═══ Data to process

theorem del_split (pre suf : List Char) (c : Char) :
    delete_charL (pre ++ c :: suf) (pre.length : Int) = pre ++ suf := by
  have h1 : ((pre.length : Int) + 1) = (((pre ++ [c]).length : Nat) : Int) := by simp
  rw [delete_charL, h1, PySem.List.slice_to_natCast, PySem.List.slice_from_natCast,
    take_split, show pre ++ c :: suf = (pre ++ [c]) ++ suf by simp, drop_split]

-- swap of the focus (at |pre|) with the character at |pre| + 1 + |mid|
theorem swap_split_nat (pre mid rest2 : List Char) (c d : Char) :
    (((pre ++ c :: (mid ++ d :: rest2)).set pre.length
        ((pre ++ c :: (mid ++ d :: rest2)).getD (pre.length + 1 + mid.length) ' ')).set
      (pre.length + 1 + mid.length)
      ((pre ++ c :: (mid ++ d :: rest2)).getD pre.length ' '))
    = pre ++ d :: (mid ++ c :: rest2) := by
  induction pre with
  | nil =>
    simp only [List.nil_append, List.length_nil, Nat.zero_add, List.getD_cons_zero,
      List.set_cons_zero]
    rw [show 1 + mid.length = mid.length + 1 by omega]
    rw [List.getD_cons_succ, List.set_cons_succ, getD_split, set_split]
  | cons a t ih =>
    simp only [List.cons_append, List.length_cons]
    rw [show t.length + 1 + 1 + mid.length = (t.length + 1 + mid.length) + 1 by omega]
    simp only [List.getD_cons_succ, List.set_cons_succ, List.cons.injEq]
    exact ⟨trivial, ih⟩

theorem swap_split (pre mid rest2 : List Char) (c d : Char) :
    replace_charL (pre ++ c :: (mid ++ d :: rest2)) none (pre.length : Int)
        ((pre.length : Int) + 1 + (mid.length : Int))
      = pre ++ d :: (mid ++ c :: rest2) := by
  have hInt : ((pre.length : Int) + 1 + (mid.length : Int))
      = ((pre.length + 1 + mid.length : Nat) : Int) := by push_cast; ring
  rw [replace_charL, hInt,
    PySem.List.pyGetD_of_nonneg _ ' ' (by positivity),
    PySem.List.pyGetD_of_nonneg _ ' ' (by positivity),
    PySem.List.pySetD_of_nonneg _ _ (by positivity),
    PySem.List.pySetD_of_nonneg _ _ (by positivity)]
  simpa using swap_split_nat pre mid rest2 c d

theorem swap_self (l : List Char) {i : Int} (h0 : 0 ≤ i) :
    replace_charL l none i i = l := by
  simp only [replace_charL, PySem.List.pySetD_of_nonneg _ _ h0,
    PySem.List.pyGetD_of_nonneg _ _ h0]
  rw [List.set_set]
  by_cases hlt : i.toNat < l.length
  · rw [List.getD_eq_getElem l ' ' hlt]; simp
  · rw [List.set_eq_of_length_le (by omega)]

theorem swap_symm (l : List Char) {i j : Int} (h0 : 0 ≤ i) (h1 : 0 ≤ j) (hne : i ≠ j) :
    replace_charL l none i j = replace_charL l none j i := by
  simp only [replace_charL, PySem.List.pySetD_of_nonneg _ _ h0,
    PySem.List.pySetD_of_nonneg _ _ h1]
  exact List.set_comm _ _ (by omega)

-- phase 2 of the inner loop: from j = i + 1 on, A's pair stream IS tailB
theorem tail_eq (rest : List Char) : ∀ (mid pre : List Char) (c : Char) (l : List Char) (j : Int),
    l = pre ++ c :: (mid ++ rest) → j = (pre.length : Int) + 1 + (mid.length : Int) →
    ((PySem.List.pyRange j (PySem.List.len l)).flatMap
        (fun t => [insStr l t c, swapStr l (pre.length : Int) t]))
      = tailB pre c mid rest := by
  induction rest with
  | nil =>
    intro mid pre c l j hl hj
    have hlen : PySem.List.len l = (l.length : Int) := rfl
    have : l.length = pre.length + 1 + mid.length := by subst hl; simp; omega
    rw [PySem.List.pyRange_one_eq_nil (by rw [hlen, this]; push_cast; omega)]
    rfl
  | cons d rest2 ih =>
    intro mid pre c l j hl hj
    have hlen : PySem.List.len l = (l.length : Int) := rfl
    have hll : l.length = pre.length + 1 + mid.length + 1 + rest2.length := by
      subst hl; simp; omega
    have hj2 : j = (((pre ++ c :: mid).length : Nat) : Int) := by
      rw [hj]; push_cast; simp; omega
    rw [PySem.List.pyRange_one_cons (by rw [hlen, hll, hj]; push_cast; omega),
      List.flatMap_cons, tailB]
    have hins : insStr l j c = String.ofList (pre ++ [c] ++ mid ++ [c] ++ (d :: rest2)) := by
      rw [insStr, hj2, show l = (pre ++ c :: mid) ++ (d :: rest2) by rw [hl]; simp,
        ins_split]
      congr 1; simp
    have hswap : swapStr l (pre.length : Int) j
        = String.ofList (pre ++ [d] ++ mid ++ [c] ++ rest2) := by
      rw [swapStr, hl, hj, swap_split]
      congr 1; simp
    rw [hins, hswap]
    simp only [List.cons_append, List.nil_append]
    congr 1
    congr 1
    exact ih (mid ++ [d]) pre c l (j + 1) (by rw [hl]; simp)
      (by rw [hj]; push_cast; simp; ring)

-- phase 1 of the inner loop: j < i; the swaps are symmetric duplicates already
-- in the accumulator, the inserts are exactly preInsB
theorem preins_eq (todo : List Char) : ∀ (done : List Char) (c : Char) (suf l : List Char)
    (acc : List String) (i : Int),
    l = done ++ (todo ++ c :: suf) → i = (done.length : Int) + (todo.length : Int) →
    (∀ a b : Int, 0 ≤ a → a < i → 0 ≤ b → b < PySem.List.len l → swapStr l a b ∈ acc) →
    addAll acc ((PySem.List.pyRange (done.length : Int) (PySem.List.len l)).flatMap
        (fun t => [insStr l t c, swapStr l i t]))
      = addAll (addAll acc (preInsB c done todo (c :: suf)))
          ((PySem.List.pyRange i (PySem.List.len l)).flatMap
            (fun t => [insStr l t c, swapStr l i t])) := by
  induction todo with
  | nil =>
    intro done c suf l acc i hl hi hsw
    have hi0 : i = (done.length : Int) := by rw [hi]; simp
    rw [hi0, show preInsB c done [] (c :: suf) = [] from rfl]
    rfl
  | cons e todo2 ih =>
    intro done c suf l acc i hl hi hsw
    have hlen : PySem.List.len l = (l.length : Int) := rfl
    have hll : l.length = done.length + (todo2.length + 1) + 1 + suf.length := by
      subst hl; simp; omega
    have hdi : (done.length : Int) < i := by rw [hi]; push_cast [List.length_cons]; omega
    have hin : i < PySem.List.len l := by rw [hlen, hll, hi]; push_cast [List.length_cons]; omega
    rw [PySem.List.pyRange_one_cons (by rw [hlen, hll]; push_cast; omega),
      List.flatMap_cons, addAll_append]
    have hins : insStr l (done.length : Int) c
        = String.ofList (done ++ [c] ++ ((e :: todo2) ++ c :: suf)) := by
      rw [insStr, hl, ins_split]
    have hdrop : addAll acc [insStr l (done.length : Int) c, swapStr l i (done.length : Int)]
        = PySem.Set.add acc (insStr l (done.length : Int) c) := by
      show PySem.Set.add (PySem.Set.add acc _) _ = _
      apply add_eq_of_mem
      rw [swapStr, swap_symm l (by omega) (by positivity) (by omega), ← swapStr]
      exact (by simp [PySem.Set.mem_add,
        hsw (done.length : Int) i (by positivity) hdi (by omega) hin] :
          swapStr l (done.length : Int) i ∈ PySem.Set.add acc (insStr l (done.length : Int) c))
    rw [hdrop]
    have hih := ih (done ++ [e]) c suf l (PySem.Set.add acc (insStr l (done.length : Int) c)) i
      (by rw [hl]; simp)
      (by rw [hi]; push_cast; simp; ring)
      (fun a b ha hai hb hbl => by
        simp [PySem.Set.mem_add, hsw a b ha hai hb hbl])
    have hcast : (((done ++ [e]).length : Nat) : Int) = (done.length : Int) + 1 := by
      push_cast; simp
    rw [hcast] at hih
    rw [hih, preInsB]
    have : addAll acc (String.ofList (done ++ [c] ++ (e :: todo2) ++ (c :: suf)) ::
        preInsB c (done ++ [e]) todo2 (c :: suf))
        = addAll (PySem.Set.add acc (insStr l (done.length : Int) c))
            (preInsB c (done ++ [e]) todo2 (c :: suf)) := by
      show addAll (PySem.Set.add acc _) _ = _
      rw [hins]
      congr 3
      simp
    rw [this]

══════

## [What to work on]
Each line from the top of the records above through the line containing "replace_charL l none i i = l := by" needs to be transcribed exactly, and no line after it.

## [Response to the exercise]
theorem del_split (pre suf : List Char) (c : Char) :
    delete_charL (pre ++ c :: suf) (pre.length : Int) = pre ++ suf := by
  have h1 : ((pre.length : Int) + 1) = (((pre ++ [c]).length : Nat) : Int) := by simp
  rw [delete_charL, h1, PySem.List.slice_to_natCast, PySem.List.slice_from_natCast,
    take_split, show pre ++ c :: suf = (pre ++ [c]) ++ suf by simp, drop_split]

-- swap of the focus (at |pre|) with the character at |pre| + 1 + |mid|
theorem swap_split_nat (pre mid rest2 : List Char) (c d : Char) :
    (((pre ++ c :: (mid ++ d :: rest2)).set pre.length
        ((pre ++ c :: (mid ++ d :: rest2)).getD (pre.length + 1 + mid.length) ' ')).set
      (pre.length + 1 + mid.length)
      ((pre ++ c :: (mid ++ d :: rest2)).getD pre.length ' '))
    = pre ++ d :: (mid ++ c :: rest2) := by
  induction pre with
  | nil =>
    simp only [List.nil_append, List.length_nil, Nat.zero_add, List.getD_cons_zero,
      List.set_cons_zero]
    rw [show 1 + mid.length = mid.length + 1 by omega]
    rw [List.getD_cons_succ, List.set_cons_succ, getD_split, set_split]
  | cons a t ih =>
    simp only [List.cons_append, List.length_cons]
    rw [show t.length + 1 + 1 + mid.length = (t.length + 1 + mid.length) + 1 by omega]
    simp only [List.getD_cons_succ, List.set_cons_succ, List.cons.injEq]
    exact ⟨trivial, ih⟩

theorem swap_split (pre mid rest2 : List Char) (c d : Char) :
    replace_charL (pre ++ c :: (mid ++ d :: rest2)) none (pre.length : Int)
        ((pre.length : Int) + 1 + (mid.length : Int))
      = pre ++ d :: (mid ++ c :: rest2) := by
  have hInt : ((pre.length : Int) + 1 + (mid.length : Int))
      = ((pre.length + 1 + mid.length : Nat) : Int) := by push_cast; ring
  rw [replace_charL, hInt,
    PySem.List.pyGetD_of_nonneg _ ' ' (by positivity),
    PySem.List.pyGetD_of_nonneg _ ' ' (by positivity),
    PySem.List.pySetD_of_nonneg _ _ (by positivity),
    PySem.List.pySetD_of_nonneg _ _ (by positivity)]
  simpa using swap_split_nat pre mid rest2 c d

theorem swap_self (l : List Char) {i : Int} (h0 : 0 ≤ i) :
    replace_charL l none i i = l := by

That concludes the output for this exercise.